WHAT NEEDS TO BE DONE | Which lines in the records below include the word "hrlt"? Report each of them in full.

SUPPLIED MATERIAL |
-- pv_equiv track=rewrite | github.com/Benjamin-Currie/advent-of-code | 2024/day_09/aoc202409.py | part_one
-- ===== SOURCE A (Python) =====
-- def part_one(data):
--     """Solve part 1."""
--     all_digits = [x for x in data if x != "."]
--     moves_to_make = len(all_digits)
--     total = 0
--     # Loop through each file block and multiply that by the current index
--     for i, char in enumerate(data):
--         if i == moves_to_make:
--             break
--         multiply_by = char
--         # If the character is an X then pop the last number from the file data and use that
--         if multiply_by == ".":
--             multiply_by = all_digits.pop()
--         total += i * int(multiply_by)
--     return total
-- ===== SOURCE B (Python) =====
-- def part_one(data):
--     """Solve part 1."""
--     moves_to_make = sum(1 for x in data if x != ".")
--     right = len(data) - 1
--     total = 0
--     for left in range(moves_to_make):
--         value = data[left]
--         if value == ".":
--             while data[right] == ".":
--                 right -= 1
--             value = data[right]
--             right -= 1
--         total += left * int(value)
--     return total
-- ===== Notes on version B (the rewrite author's own statement) =====
-- stated objective: idiomatic
-- what changed: B drops A's materialised all_digits filter list and its pop() stack; it keeps a single right cursor walking leftward over data, skipping dots, to pull the next file block from the end, with the block count computed once.
import Mathlib
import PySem

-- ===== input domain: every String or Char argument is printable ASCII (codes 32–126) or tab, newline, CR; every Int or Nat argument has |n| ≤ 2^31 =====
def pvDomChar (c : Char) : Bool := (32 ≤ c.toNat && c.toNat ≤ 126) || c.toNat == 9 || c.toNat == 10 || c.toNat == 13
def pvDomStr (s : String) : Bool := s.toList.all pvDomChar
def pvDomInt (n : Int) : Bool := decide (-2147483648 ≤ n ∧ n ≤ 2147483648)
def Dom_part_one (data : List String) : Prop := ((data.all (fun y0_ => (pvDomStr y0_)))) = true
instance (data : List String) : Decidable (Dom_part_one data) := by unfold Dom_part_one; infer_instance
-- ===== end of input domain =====

-- B replaces A's materialised filter list + pop() stack by a single right cursor into data
-- that skips '.' leftward to pull the next file block from the end (same O(n) time, no extra list).

-- int(s); the default 0 is never reached under Pre_part_one (int(s) succeeds there)
def pvIntOf (s : String) : Int := (PySem.Int.ofStr? s).getD 0

-- ===== PORT A =====
-- the for-loop of A over `enumerate(data)` with its `break` at i == moves_to_make;
-- state: remaining list, index i, the all_digits list being popped, running total
def partOneLoopA (rest : List String) (i : Nat) (digits : List String) (total : Int) (m : Nat) : Int :=
  match rest with
  | [] => total
  | c :: rest' =>
    if i = m then total
    else
      if c = "." then
        match PySem.List.pop? digits with
        | some (v, digits') => partOneLoopA rest' (i + 1) digits' (total + (i : Int) * pvIntOf v) m
        | none => total  -- Python would raise IndexError on pop of []; unreachable (pops ≤ |all_digits|)
      else
        partOneLoopA rest' (i + 1) digits (total + (i : Int) * pvIntOf c) m

def part_one (data : List String) : Int :=
  let all_digits := data.filter (fun x => x ≠ ".")
  let moves_to_make := all_digits.length
  partOneLoopA data 0 all_digits 0 moves_to_make

-- ===== PORT B =====
-- the `while data[right] == ".": right -= 1` loop of B (right stays ≥ 0 and < len in every
-- reachable call, so Nat with structural decrement is exact; the out-of-range default is never read)
def pvSkipDots (data : List String) (r : Nat) : Nat :=
  if data[r]? = some "." then
    match r with
    | 0 => 0
    | r' + 1 => pvSkipDots data r'
  else r
termination_by r

-- the `for left in range(moves_to_make)` loop of B; data[left] is in range since left < n ≤ len
def partOneLoopB (data : List String) (n : Nat) (left : Nat) (right : Nat) (total : Int) : Int :=
  if _h : left < n then
    let value := (data[left]?).getD "."
    if value = "." then
      let j := pvSkipDots data right
      partOneLoopB data n (left + 1) (j - 1) (total + (left : Int) * pvIntOf ((data[j]?).getD "."))
    else
      partOneLoopB data n (left + 1) right (total + (left : Int) * pvIntOf value)
  else total
termination_by n - left

def part_one_alt (data : List String) : Int :=
  let moves_to_make := data.countP (fun x => x ≠ ".")
  partOneLoopB data moves_to_make 0 (data.length - 1) 0

-- ===== PRECONDITION & SPEC =====
-- Pre_ excludes exactly the inputs where Python A raises ValueError: some block string that is
-- neither "." nor int()-parsable (every non-dot element of data is read by int(), so this is exact).
def Pre_part_one (data : List String) : Prop :=
  ∀ s ∈ data, s = "." ∨ (PySem.Int.ofStr? s).isSome = true
instance (data : List String) : Decidable (Pre_part_one data) := by unfold Pre_part_one; infer_instance
def pvWitness_part_one : List String := ["2", ".", "3"]

def Spec_part_one (data : List String) (out : Int) : Prop := out = part_one_alt data
instance (data : List String) (out : Int) : Decidable (Spec_part_one data out) := by unfold Spec_part_one; infer_instance

-- ===== CLAIM (what is proved, stated in full; the proofs are below) =====
def Claim_equal_part_one : Prop := ∀ (data : List String), Dom_part_one data → Pre_part_one data → Spec_part_one data (part_one data)

-- ===== LEMMAS AND PROOFS =====

-- a nonempty prefix of a list decomposed as prefix ++ last element
lemma pv_take_concat {α : Type} (l : List α) (m : Nat) (h1 : 1 ≤ m) (h2 : m ≤ l.length) :
    l.take m = l.take (m - 1) ++ [l[m - 1]'(by omega)] := by
  conv_lhs => rw [show m = (m - 1) + 1 by omega]
  rw [List.take_add_one, List.getElem?_eq_getElem (by omega)]
  rfl

-- what B's while-loop finds: the last element of the filtered prefix, and its dropLast is the
-- filtered content of data left of the final cursor position
lemma pv_skip_spec (data : List String) (r : Nat) (hr : r < data.length)
    (L : List String) (hL : (data.take (r + 1)).filter (fun x => x ≠ ".") = L) (hne : L ≠ []) :
    pvSkipDots data r ≤ r ∧ data[pvSkipDots data r]? = L.getLast? ∧
      (data.take (pvSkipDots data r)).filter (fun x => x ≠ ".") = L.dropLast := by
  induction r generalizing L with
  | zero =>
    have hget : data[0]? = some (data[0]'hr) := List.getElem?_eq_getElem hr
    rw [List.take_add_one, hget] at hL
    by_cases hdot : data[0]'hr = "."
    · simp [hdot] at hL
      exact absurd hL hne
    · have hskip : pvSkipDots data 0 = 0 := by
        rw [pvSkipDots]
        simp [hget, hdot]
      simp only [List.take_zero] at hL ⊢
      simp [hdot] at hL
      rw [hskip, ← hL]
      simp [hget]
  | succ r' ih =>
    have hget : data[r' + 1]? = some (data[r' + 1]'hr) := List.getElem?_eq_getElem hr
    rw [List.take_add_one, hget] at hL
    by_cases hdot : data[r' + 1]'hr = "."
    · have hskip : pvSkipDots data (r' + 1) = pvSkipDots data r' := by
        rw [pvSkipDots]
        simp [hget, hdot]
      have hL' : (data.take (r' + 1)).filter (fun x => x ≠ ".") = L := by
        simpa [hdot] using hL
      obtain ⟨h1, h2, h3⟩ := ih (by omega) L hL' hne
      exact ⟨by omega, by rw [hskip]; exact h2, by rw [hskip]; exact h3⟩
    · have hskip : pvSkipDots data (r' + 1) = r' + 1 := by
        rw [pvSkipDots]
        simp [hget, hdot]
      have hL2 : (data.take (r' + 1)).filter (fun x => x ≠ ".") ++ [data[r' + 1]'hr] = L := by
        rw [← hL]
        simp [List.take_add_one, List.filter_append, hdot]
      refine ⟨by simp [hskip], ?_, ?_⟩
      · rw [hskip, hget, ← hL2, List.getLast?_concat]
      · rw [hskip, ← hL2, List.dropLast_concat]

-- the joint loop invariant: A's digits stack is a prefix of the filtered list, and B's right
-- cursor has that same prefix as the filtered content of data[0..right]
lemma pv_loop_eq (data : List String) (rest : List String) (i right : Nat) (total : Int)
    (hrest : rest = data.drop i)
    (hin : i ≤ (data.filter (fun x => x ≠ ".")).length)
    (hinv : i < (data.filter (fun x => x ≠ ".")).length →
      right < data.length ∧
      (data.take (right + 1)).filter (fun x => x ≠ ".") =
        (data.filter (fun x => x ≠ ".")).take
          ((data.filter (fun x => x ≠ ".")).length - (data.take i).countP (fun x => x = "."))) :
    partOneLoopA rest i
        ((data.filter (fun x => x ≠ ".")).take
          ((data.filter (fun x => x ≠ ".")).length - (data.take i).countP (fun x => x = ".")))
        total (data.filter (fun x => x ≠ ".")).length
      = partOneLoopB data (data.filter (fun x => x ≠ ".")).length i right total := by
  set nd := data.filter (fun x => x ≠ ".") with hnd
  set n := nd.length with hn
  induction rest generalizing i right total with
  | nil =>
    have hlen : data.length ≤ i := List.drop_eq_nil_iff.mp hrest.symm
    have hni : ¬ i < n := by
      have h2 : n ≤ data.length := by
        rw [hn, hnd]
        exact List.length_filter_le _ _
      omega
    rw [partOneLoopB, dif_neg hni]
    rfl
  | cons c rest' ih =>
    have hlen : i < data.length := by
      by_contra h
      rw [List.drop_eq_nil_iff.mpr (by omega)] at hrest
      exact List.cons_ne_nil _ _ hrest
    have hci : data[i]? = some c := by
      have h0 : (data.drop i)[0]? = some c := by rw [← hrest]; rfl
      rwa [List.getElem?_drop, Nat.add_zero] at h0
    have hrest' : rest' = data.drop (i + 1) := by
      have : data.drop (i + 1) = (data.drop i).drop 1 := by rw [List.drop_drop]
      rw [this, ← hrest]
      rfl
    have hcval : data[i]'hlen = c := by
      have := List.getElem?_eq_getElem hlen
      rw [hci] at this
      exact (Option.some_inj.mp this).symm
    by_cases hi : i = n
    · rw [partOneLoopA, if_pos hi, partOneLoopB, dif_neg (by omega)]
    · have hilt : i < n := by omega
      obtain ⟨hrlt, hfilt⟩ := hinv hilt
      set k := (data.take i).countP (fun x => x = ".") with hk
      have hkle : k ≤ i := by
        have h : k ≤ (data.take i).length := List.countP_le_length
        rw [List.length_take] at h
        omega
      have hklt : k < n := by omega
      have hksub : 1 ≤ n - k := by omega
      have hdots_succ : (data.take (i + 1)).countP (fun x => x = ".") =
          k + (if c = "." then 1 else 0) := by
        rw [List.take_add_one, hci, List.countP_append]
        by_cases hc2 : c = "." <;> simp [hc2, hk]
      rw [partOneLoopB, dif_pos hilt]
      simp only [hci, Option.getD_some]
      by_cases hc : c = "."
      · -- dot: pull from the right
        have hLne : nd.take (n - k) ≠ [] := by
          have : (nd.take (n - k)).length = n - k := by
            rw [List.length_take]
            omega
          intro h
          rw [h] at this
          simp at this
          omega
        obtain ⟨hj1, hj2, hj3⟩ := pv_skip_spec data right hrlt _ hfilt hLne
        set j := pvSkipDots data right with hj
        have hconcat : nd.take (n - k) = nd.take (n - k - 1) ++ [nd[n - k - 1]'(by omega)] :=
          pv_take_concat nd (n - k) hksub (by omega)
        have hlast : (nd.take (n - k)).getLast? = some (nd[n - k - 1]'(by omega)) := by
          rw [hconcat, List.getLast?_concat]
        have hdrop : (nd.take (n - k)).dropLast = nd.take (n - k - 1) := by
          rw [hconcat, List.dropLast_concat]
        have hpop : PySem.List.pop? (nd.take (n - k)) = some (nd[n - k - 1]'(by omega), nd.take (n - k - 1)) := by
          rw [hconcat]
          exact PySem.List.pop?_last _ _
        rw [partOneLoopA, if_neg hi, if_pos hc, hpop]
        simp only [if_pos hc]
        have hjv : (data[j]?).getD "." = nd[n - k - 1]'(by omega) := by
          rw [hj2, hlast]
          rfl
        rw [hjv]
        have harith : n - (k + (if c = "." then 1 else 0)) = n - k - 1 := by
          rw [if_pos hc]; omega
        have := ih (i + 1) (j - 1) (total + (i : Int) * pvIntOf (nd[n - k - 1]'(by omega)))
          hrest' (by omega) ?_
        · rw [hdots_succ, harith] at this
          exact this
        · -- new invariant
          intro hi1
          rw [hdots_succ, harith]
          have hk1lt : k + 1 < n := by omega
          have hnd1ne : nd.take (n - k - 1) ≠ [] := by
            have : (nd.take (n - k - 1)).length = n - k - 1 := by
              rw [List.length_take]; omega
            intro h
            rw [h] at this
            simp at this
            omega
          have hjpos : 1 ≤ j := by
            rcases Nat.eq_zero_or_pos j with h0 | h
            · rw [h0] at hj3
              simp at hj3
              rw [hdrop] at hj3
              exact absurd hj3 hnd1ne
            · exact h
          constructor
          · omega
          · rw [show j - 1 + 1 = j by omega, hj3, hdrop]
      · -- non-dot
        rw [partOneLoopA, if_neg hi, if_neg hc]
        simp only [if_neg hc]
        have harith : k + (if c = "." then 1 else 0) = k := by simp [hc]
        have := ih (i + 1) right (total + (i : Int) * pvIntOf c) hrest' (by omega) ?_
        · rw [hdots_succ, harith] at this
          exact this
        · intro _
          rw [hdots_succ, harith]
          exact ⟨hrlt, hfilt⟩

-- ===== VERDICT (by name: the statement is the Claim_ definition above) =====
theorem part_one_spec : Claim_equal_part_one := by
  intro data _ _
  unfold Spec_part_one part_one part_one_alt
  simp only [List.countP_eq_length_filter]
  have h0 : (data.take 0).countP (fun x => x = ".") = 0 := by simp
  have hmain := pv_loop_eq data data 0 (data.length - 1) 0 (List.drop_zero).symm
    (Nat.zero_le _) ?_
  · simpa [h0, List.take_length] using hmain
  · intro h0n
    have hle : (data.filter (fun x => x ≠ ".")).length ≤ data.length :=
      List.length_filter_le _ _
    refine ⟨by omega, ?_⟩
    rw [show data.length - 1 + 1 = data.length by omega, List.take_length, h0,
      Nat.sub_zero, List.take_length]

TASK RESPONSE |
      obtain ⟨hrlt, hfilt⟩ := hinv hilt
        obtain ⟨hj1, hj2, hj3⟩ := pv_skip_spec data right hrlt _ hfilt hLne
          exact ⟨hrlt, hfilt⟩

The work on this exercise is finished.